All the code and data is here
Project brief
You are working for the company that buys coffee from the farmers and sells it to cafes. Every time they get beans they have to pay q-graders to grade the coffee so they can set better prices.
Your manager has asked to develop the model that would predict the grade points without the need to hire graders.Also any other insights from the data you can find.
Country of origin
The majority of coffee beans come from the Americas and are mostly processed using a washed method.
Natural (dry) method is often used in regions with limited access to water and Brazil is one of these regions. However this method has some advantages in terms of taste. Dried coffee tends to have a rich and heavy body, which many coffee drinkers prefer. Also it allows us to experiment with different fermentation techniques.
Processing methods
As I mentioned above the majority of bages processed using a washed method followed by a natural method. Other bags fall to the semi-washed category and its different variations (like pulped, honey etc).
Qality and Altitude
It’s a commonly-held belief that the higher the altitude, the better the quality. There is some truth to that and low altitude coffees tend to taste earthy and dull and are best avoided.
However we don’t see a strong correlation which means there are many other factors that affect the taste. Saying that, all the bags with 85 or higher grade points grow at 1000 metres and higher.
Grade categories
The highest grading point we have in this dataset is 90.58. Which means we don’t really have bags with ‘outstanding’ coffee. There are some “excellent” (85+) coffees but most bags fall into the ‘Very Good’ (80+) category. Which means only 13.5% of our coffee has a grade below 80 and can not be labelled as ‘Specialty Coffee’. So if you would randomly pick a bag from our dataset most likely you will enjoy your cup of coffee (assuming you know how to brew it).
Grade distribution per country
Modelling
set.seed(150)
rows <- sample(nrow(coffee))
# Randomly order data
shuffled_coffee <- coffee[rows,]
# Determine row to split on: split
split <- round(nrow(coffee) * .80)
# Create train
train <- shuffled_coffee[1:split,]
# Create test
test <- shuffled_coffee[(split +1):nrow(shuffled_coffee),]
Cross validation model
Let’s try lm model with cross validation. It’s a good start.
set.seed(66)
# Fit lm model using 10-fold CV: model
model_cv <- train(
total.cup.points ~.,
coffee,
method = "lm",
trControl = trainControl(
method = "cv",
number = 10,
verboseIter = TRUE
)
)
p <- predict(model_cv, test)
To evaluate a regression model I like to use RMSE(root mean square error). The smaller here is better.
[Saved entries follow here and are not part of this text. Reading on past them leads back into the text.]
-- pv_equiv track=rewrite | github.com/pnobbe/aoc-python | 2024/10/solution.py | find_next_inclines_1
-- ===== SOURCE A (Python) =====
-- def find_next_inclines_1(matrix, coordinates, next_incline):
--     next_inclines = set()
--     for coordinate in coordinates:
--         x, y = coordinate
--         for dx, dy in [(0, 1), (1, 0), (0, -1), (-1, 0)]:
--             nx, ny = x + dx, y + dy
--             if nx < 0 or ny < 0 or nx >= len(matrix[0]) or ny >= len(matrix):
--                 continue
--             if matrix[ny][nx] == next_incline:
--                 next_inclines.add((nx, ny))
--
--     return next_inclines
-- ===== SOURCE B (Python) =====
-- def find_next_inclines_1(matrix, coordinates, next_incline):
--     w = len(matrix[0]) if matrix else 0
--     matches = {(x, y)
--                for y, row in enumerate(matrix)
--                for x, v in enumerate(row[:w])
--                if v == next_incline}
--     result = set()
--     for x, y in coordinates:
--         result |= {(x, y + 1), (x + 1, y), (x, y - 1), (x - 1, y)} & matches
--     return result
-- ===== Notes on version B (the rewrite author's own statement) =====
-- stated objective: alternative
-- what changed: A probes the grid per neighbor of each coordinate (bounds checks + two indexings inside the loop); B inverts this: one full pass over the grid builds an index set of all cells valued next_incline, and the coordinate loop then just intersects each 4-neighbor set with that precomputed index, with no bounds checks or matrix access at all.
import Mathlib
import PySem

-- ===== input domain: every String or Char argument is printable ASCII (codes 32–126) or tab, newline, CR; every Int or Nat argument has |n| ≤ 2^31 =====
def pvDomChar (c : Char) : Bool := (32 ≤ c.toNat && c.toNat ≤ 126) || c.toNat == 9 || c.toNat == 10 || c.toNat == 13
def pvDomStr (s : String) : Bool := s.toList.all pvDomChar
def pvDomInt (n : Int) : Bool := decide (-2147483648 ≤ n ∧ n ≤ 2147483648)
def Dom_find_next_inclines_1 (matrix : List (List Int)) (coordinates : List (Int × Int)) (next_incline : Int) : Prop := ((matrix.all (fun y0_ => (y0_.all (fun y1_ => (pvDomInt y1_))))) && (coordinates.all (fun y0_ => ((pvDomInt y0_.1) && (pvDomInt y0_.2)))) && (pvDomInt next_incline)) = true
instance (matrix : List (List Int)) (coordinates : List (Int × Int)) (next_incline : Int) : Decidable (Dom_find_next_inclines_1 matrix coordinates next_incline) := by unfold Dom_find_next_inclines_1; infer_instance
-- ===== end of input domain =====

-- B inverts A's per-neighbor grid probing: one pass over the whole grid builds an index set of the
-- cells valued next_incline; the coordinate loop then just intersects each 4-neighbor set with that
-- index — no bounds checks or matrix indexing in the loop (objective: alternative; set return value).

-- ===== PORT A =====
def find_next_inclines_1 (matrix : List (List Int)) (coordinates : List (Int × Int)) (next_incline : Int) : List (Int × Int) :=
  coordinates.foldl (fun s c =>
    ([((0:Int),(1:Int)), (1,0), (0,-1), (-1,0)] : List (Int × Int)).foldl (fun s d =>
      let nx := c.1 + d.1
      let ny := c.2 + d.2
      if nx < 0 ∨ ny < 0 ∨ ((PySem.List.pyGetD matrix 0 []).length : Int) ≤ nx ∨ (matrix.length : Int) ≤ ny then s
      else if PySem.List.pyGetD (PySem.List.pyGetD matrix ny []) nx 0 = next_incline then PySem.Set.add s (nx, ny)
      else s) s)
    ([] : PySem.Set (Int × Int))

-- ===== PORT B =====
-- Source B's index: {(x, y) for y, row in enumerate(matrix) for x, v in enumerate(row[:w]) if v == ni}
-- (row[:w] with the nonnegative w = len(matrix[0]) if matrix else 0 is exactly List.take w)
def pvMatches (matrix : List (List Int)) (ni : Int) : PySem.Set (Int × Int) :=
  let w : Nat := match matrix with | [] => 0 | r :: _ => r.length
  PySem.Set.ofList ((PySem.List.enumerate matrix).flatMap (fun yr =>
    (PySem.List.enumerate (yr.2.take w)).filterMap (fun xv =>
      if xv.2 = ni then some (xv.1, yr.1) else none)))

def find_next_inclines_1_alt (matrix : List (List Int)) (coordinates : List (Int × Int)) (next_incline : Int) : List (Int × Int) :=
  let idx := pvMatches matrix next_incline
  coordinates.foldl (fun res c =>
    PySem.Set.union res (PySem.Set.inter
      (PySem.Set.ofList [(c.1, c.2 + 1), (c.1 + 1, c.2), (c.1, c.2 - 1), (c.1 - 1, c.2)]) idx))
    ([] : PySem.Set (Int × Int))

-- ===== PRECONDITION & SPEC =====
-- Pre_ excludes exactly the inputs on which Python A raises IndexError: matrix[0] with an empty
-- matrix, or a ragged row shorter than row 0 hit by an in-bounds neighbor of some coordinate.
def Pre_find_next_inclines_1 (matrix : List (List Int)) (coordinates : List (Int × Int)) (next_incline : Int) : Prop :=
  ∀ c ∈ coordinates, ∀ d ∈ ([((0:Int),(1:Int)), (1,0), (0,-1), (-1,0)] : List (Int × Int)),
    ¬(0 ≤ c.1 + d.1 ∧ 0 ≤ c.2 + d.2 ∧
      (matrix = [] ∨ (c.2 + d.2 < (matrix.length : Int) ∧ c.1 + d.1 < ((PySem.List.pyGetD matrix 0 []).length : Int) ∧ ((PySem.List.pyGetD matrix (c.2 + d.2) []).length : Int) ≤ c.1 + d.1)))
instance (matrix : List (List Int)) (coordinates : List (Int × Int)) (next_incline : Int) : Decidable (Pre_find_next_inclines_1 matrix coordinates next_incline) := by unfold Pre_find_next_inclines_1; infer_instance
def pvWitness_find_next_inclines_1 : List (List Int) × (List (Int × Int)) × Int := ([[0, 1], [1, 2]], [(0, 0)], 1)

def Spec_find_next_inclines_1 (matrix : List (List Int)) (coordinates : List (Int × Int)) (next_incline : Int) (out : List (Int × Int)) : Prop := out = find_next_inclines_1_alt matrix coordinates next_incline
instance (matrix : List (List Int)) (coordinates : List (Int × Int)) (next_incline : Int) (out : List (Int × Int)) : Decidable (Spec_find_next_inclines_1 matrix coordinates next_incline out) := by unfold Spec_find_next_inclines_1; infer_instance

-- ===== CLAIM (what is proved, stated in full; the proofs are below) =====
def Claim_equal_find_next_inclines_1 : Prop := ∀ (matrix : List (List Int)) (coordinates : List (Int × Int)) (next_incline : Int), Dom_find_next_inclines_1 matrix coordinates next_incline → Pre_find_next_inclines_1 matrix coordinates next_incline → Spec_find_next_inclines_1 matrix coordinates next_incline (find_next_inclines_1 matrix coordinates next_incline)

-- ===== LEMMAS AND PROOFS =====

-- membership in Source B's precomputed index, characterized by A's probe arithmetic
theorem pv_mem_matches (matrix : List (List Int)) (ni : Int) (nx ny : Int) :
    (nx, ny) ∈ pvMatches matrix ni ↔
      (0 ≤ nx ∧ 0 ≤ ny ∧ ny < (matrix.length : Int) ∧
       nx < ((PySem.List.pyGetD matrix 0 []).length : Int) ∧
       nx < ((PySem.List.pyGetD matrix ny []).length : Int) ∧
       PySem.List.pyGetD (PySem.List.pyGetD matrix ny []) nx 0 = ni) := by
  cases matrix with
  | nil => simp [pvMatches, PySem.List.enumerate, PySem.Set.ofList]; omega
  | cons r rs =>
    show (nx, ny) ∈ PySem.Set.ofList ((PySem.List.enumerate (r :: rs)).flatMap (fun yr =>
        (PySem.List.enumerate (yr.2.take r.length)).filterMap (fun xv =>
          if xv.2 = ni then some (xv.1, yr.1) else none))) ↔ _
    simp only [PySem.Set.mem_ofList, List.mem_flatMap, List.mem_filterMap,
      PySem.List.mem_enumerate_iff, PySem.List.pyGetD_zero_cons]
    constructor
    · rintro ⟨yr, ⟨b, hb, rfl⟩, xv, ⟨a, ha, rfl⟩, hif⟩
      simp only [zero_add] at ha hif
      rw [List.length_take] at ha
      split at hif
      · rename_i hv
        simp only [Option.some.injEq, Prod.mk.injEq] at hif
        obtain ⟨hx, hy⟩ := hif
        subst hx; subst hy
        have hget : PySem.List.pyGetD (r :: rs) ((b : Int)) [] = (r::rs)[b] := by
          rw [PySem.List.pyGetD_natCast]; exact List.getD_eq_getElem _ _ hb
        have hget2 : PySem.List.pyGetD ((r::rs)[b]) ((a : Int)) 0 = ((r::rs)[b])[a]'(by omega) := by
          rw [PySem.List.pyGetD_natCast]; exact List.getD_eq_getElem _ _ (by omega)
        rw [List.getElem_take] at hv
        refine ⟨Int.natCast_nonneg a, Int.natCast_nonneg b, by exact_mod_cast hb, ?_, ?_, ?_⟩
        · exact_mod_cast (by omega : a < r.length)
        · rw [hget]; exact_mod_cast (by omega : a < ((r::rs)[b]).length)
        · rw [hget, hget2]; exact hv
      · exact absurd hif (by simp)
    · rintro ⟨h0x, h0y, hylt, hxw, hxr, hval⟩
      obtain ⟨a, rfl⟩ := Int.eq_ofNat_of_zero_le h0x
      obtain ⟨b, rfl⟩ := Int.eq_ofNat_of_zero_le h0y
      have hb : b < (r :: rs).length := by exact_mod_cast hylt
      have hget : PySem.List.pyGetD (r :: rs) (b : Int) [] = (r::rs)[b] := by
        rw [PySem.List.pyGetD_natCast]; exact List.getD_eq_getElem _ _ hb
      rw [hget] at hxr hval
      have ha : a < ((r::rs)[b]).length := by exact_mod_cast hxr
      have haw : a < r.length := by exact_mod_cast hxw
      have hget2 : PySem.List.pyGetD ((r::rs)[b]) (a : Int) 0 = ((r::rs)[b])[a] := by
        rw [PySem.List.pyGetD_natCast]; exact List.getD_eq_getElem _ _ ha
      rw [hget2] at hval
      refine ⟨((b : Int), (r :: rs)[b]), ⟨b, hb, by simp⟩,
        ((a : Int), ((r::rs)[b].take r.length)[a]'(by simp [List.length_take]; omega)),
        ⟨a, by simp [List.length_take]; omega, by simp⟩, ?_⟩
      simp only [List.getElem_take, hval, if_pos]

-- one probe of A's inner loop = a conditional insert guarded by membership in the index, under Pre_'s clause for that point
theorem pv_step (matrix : List (List Int)) (ni : Int) (s : PySem.Set (Int × Int)) (nx ny : Int)
    (hP : ¬(0 ≤ nx ∧ 0 ≤ ny ∧
      (matrix = [] ∨ (ny < (matrix.length : Int) ∧ nx < ((PySem.List.pyGetD matrix 0 []).length : Int) ∧ ((PySem.List.pyGetD matrix ny []).length : Int) ≤ nx)))) :
    (if nx < 0 ∨ ny < 0 ∨ ((PySem.List.pyGetD matrix 0 []).length : Int) ≤ nx ∨ (matrix.length : Int) ≤ ny then s
     else if PySem.List.pyGetD (PySem.List.pyGetD matrix ny []) nx 0 = ni then PySem.Set.add s (nx, ny) else s)
    = (if PySem.Set.contains (pvMatches matrix ni) (nx, ny) then PySem.Set.add s (nx, ny) else s) := by
  by_cases hm : (nx, ny) ∈ pvMatches matrix ni
  · have h6 := (pv_mem_matches matrix ni nx ny).1 hm
    rw [if_pos ((PySem.Set.contains_iff _ _).2 hm)]
    rw [if_neg (by push Not; omega), if_pos h6.2.2.2.2.2]
  · rw [if_neg (fun h => hm ((PySem.Set.contains_iff _ _).1 h))]
    by_cases hb : nx < 0 ∨ ny < 0 ∨ ((PySem.List.pyGetD matrix 0 []).length : Int) ≤ nx ∨ (matrix.length : Int) ≤ ny
    · rw [if_pos hb]
    · rw [if_neg hb, if_neg]
      intro hv
      apply hm
      rw [pv_mem_matches]
      push Not at hb
      refine ⟨by omega, by omega, by omega, by omega, ?_, hv⟩
      by_contra hge
      exact hP ⟨by omega, by omega, Or.inr ⟨by omega, by omega, by omega⟩⟩

-- the two loop bodies, named (proof-side only)
def pvAStep (matrix : List (List Int)) (ni : Int) : PySem.Set (Int × Int) → (Int × Int) → PySem.Set (Int × Int) :=
  fun s c =>
    ([((0:Int),(1:Int)), (1,0), (0,-1), (-1,0)] : List (Int × Int)).foldl (fun s d =>
      let nx := c.1 + d.1
      let ny := c.2 + d.2
      if nx < 0 ∨ ny < 0 ∨ ((PySem.List.pyGetD matrix 0 []).length : Int) ≤ nx ∨ (matrix.length : Int) ≤ ny then s
      else if PySem.List.pyGetD (PySem.List.pyGetD matrix ny []) nx 0 = ni then PySem.Set.add s (nx, ny)
      else s) s

def pvBStep (matrix : List (List Int)) (ni : Int) : PySem.Set (Int × Int) → (Int × Int) → PySem.Set (Int × Int) :=
  fun res c =>
    PySem.Set.union res (PySem.Set.inter
      (PySem.Set.ofList [(c.1, c.2 + 1), (c.1 + 1, c.2), (c.1, c.2 - 1), (c.1 - 1, c.2)]) (pvMatches matrix ni))

-- one coordinate's contribution: A's probing inner loop = B's intersection-union step
theorem pv_inner (matrix : List (List Int)) (ni : Int) (c : Int × Int) (s : PySem.Set (Int × Int))
    (hc : ∀ d ∈ ([((0:Int),(1:Int)), (1,0), (0,-1), (-1,0)] : List (Int × Int)),
      ¬(0 ≤ c.1 + d.1 ∧ 0 ≤ c.2 + d.2 ∧
        (matrix = [] ∨ (c.2 + d.2 < (matrix.length : Int) ∧ c.1 + d.1 < ((PySem.List.pyGetD matrix 0 []).length : Int) ∧ ((PySem.List.pyGetD matrix (c.2 + d.2) []).length : Int) ≤ c.1 + d.1)))) :
    pvAStep matrix ni s c = pvBStep matrix ni s c := by
  have h4 : ([(c.1, c.2 + 1), (c.1 + 1, c.2), (c.1, c.2 - 1), (c.1 - 1, c.2)] : List (Int × Int)).Nodup := by
    simp [Prod.ext_iff]; omega
  have hP1 := hc (0, 1) (by simp)
  have hP2 := hc (1, 0) (by simp [Prod.ext_iff])
  have hP3 := hc (0, -1) (by simp [Prod.ext_iff])
  have hP4 := hc (-1, 0) (by simp [Prod.ext_iff])
  simp only [add_zero, ← sub_eq_add_neg] at hP1 hP2 hP3 hP4
  have hR : pvBStep matrix ni s c
      = (([(c.1, c.2 + 1), (c.1 + 1, c.2), (c.1, c.2 - 1), (c.1 - 1, c.2)] : List (Int × Int)).filter
          (fun x => PySem.Set.contains (pvMatches matrix ni) x)).foldl PySem.Set.add s := by
    unfold pvBStep
    rw [PySem.Set.ofList_eq_self_of_nodup _ h4]; rfl
  rw [hR, List.foldl_filter]
  unfold pvAStep
  simp only [List.foldl_cons, List.foldl_nil, add_zero, ← sub_eq_add_neg]
  rw [pv_step matrix ni _ _ _ hP1, pv_step matrix ni _ _ _ hP2,
      pv_step matrix ni _ _ _ hP3, pv_step matrix ni _ _ _ hP4]

theorem pv_fold (matrix : List (List Int)) (ni : Int) (cs : List (Int × Int)) (s : PySem.Set (Int × Int))
    (h : ∀ c ∈ cs, ∀ d ∈ ([((0:Int),(1:Int)), (1,0), (0,-1), (-1,0)] : List (Int × Int)),
      ¬(0 ≤ c.1 + d.1 ∧ 0 ≤ c.2 + d.2 ∧
        (matrix = [] ∨ (c.2 + d.2 < (matrix.length : Int) ∧ c.1 + d.1 < ((PySem.List.pyGetD matrix 0 []).length : Int) ∧ ((PySem.List.pyGetD matrix (c.2 + d.2) []).length : Int) ≤ c.1 + d.1)))) :
    cs.foldl (pvAStep matrix ni) s = cs.foldl (pvBStep matrix ni) s := by
  induction cs generalizing s with
  | nil => rfl
  | cons c cs ih =>
    rw [List.foldl_cons, List.foldl_cons, pv_inner matrix ni c s (h c (by simp))]
    exact ih _ (fun c' hc' => h c' (by simp [hc']))

theorem pv_main (matrix : List (List Int)) (coordinates : List (Int × Int)) (ni : Int)
    (hpre : Pre_find_next_inclines_1 matrix coordinates ni) :
    find_next_inclines_1 matrix coordinates ni = find_next_inclines_1_alt matrix coordinates ni := by
  have hA : find_next_inclines_1 matrix coordinates ni = coordinates.foldl (pvAStep matrix ni) [] := rfl
  have hB : find_next_inclines_1_alt matrix coordinates ni = coordinates.foldl (pvBStep matrix ni) [] := rfl
  rw [hA, hB]
  exact pv_fold matrix ni coordinates [] hpre

-- ===== VERDICT (by name: the statement is the Claim_ definition above) =====
theorem find_next_inclines_1_spec : Claim_equal_find_next_inclines_1 := by
  intro m c n _ hpre
  exact pv_main m c n hpre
error <- p - test[,"total.cup.points"]
rmse_cv <- sqrt(mean(error$total.cup.points^2)) #SD = 1.722239
rmse_cv
## [1] 1.94814
Good start, but we want RMSE that less than standart deviation in dataset, so let’s try Random Forest
Random forest
set.seed(60)
model_rf <- train(
total.cup.points ~.,
tuneLength = 1,
data = coffee,
method = "ranger",
trControl = trainControl(
method = "cv",
number = 5,
verboseIter = TRUE
)
)
p <- predict(model_rf, test)
And calculate RMSE
error <- p - test[,"total.cup.points"]
# Calculate RMSE
rmse_rf <- sqrt(mean(error$total.cup.points^2)) #
rmse_rf
## [1] 1.357035
Conclusion
We got RMSE 1.357035 which is a pretty good result given SD = 2.601557. And we don’t know what the human error is , I doubt that q-graders can be more consistent than a ML Model.
Since hiring q-graders can be expensive, this model can be used to save money and time for grading the beans.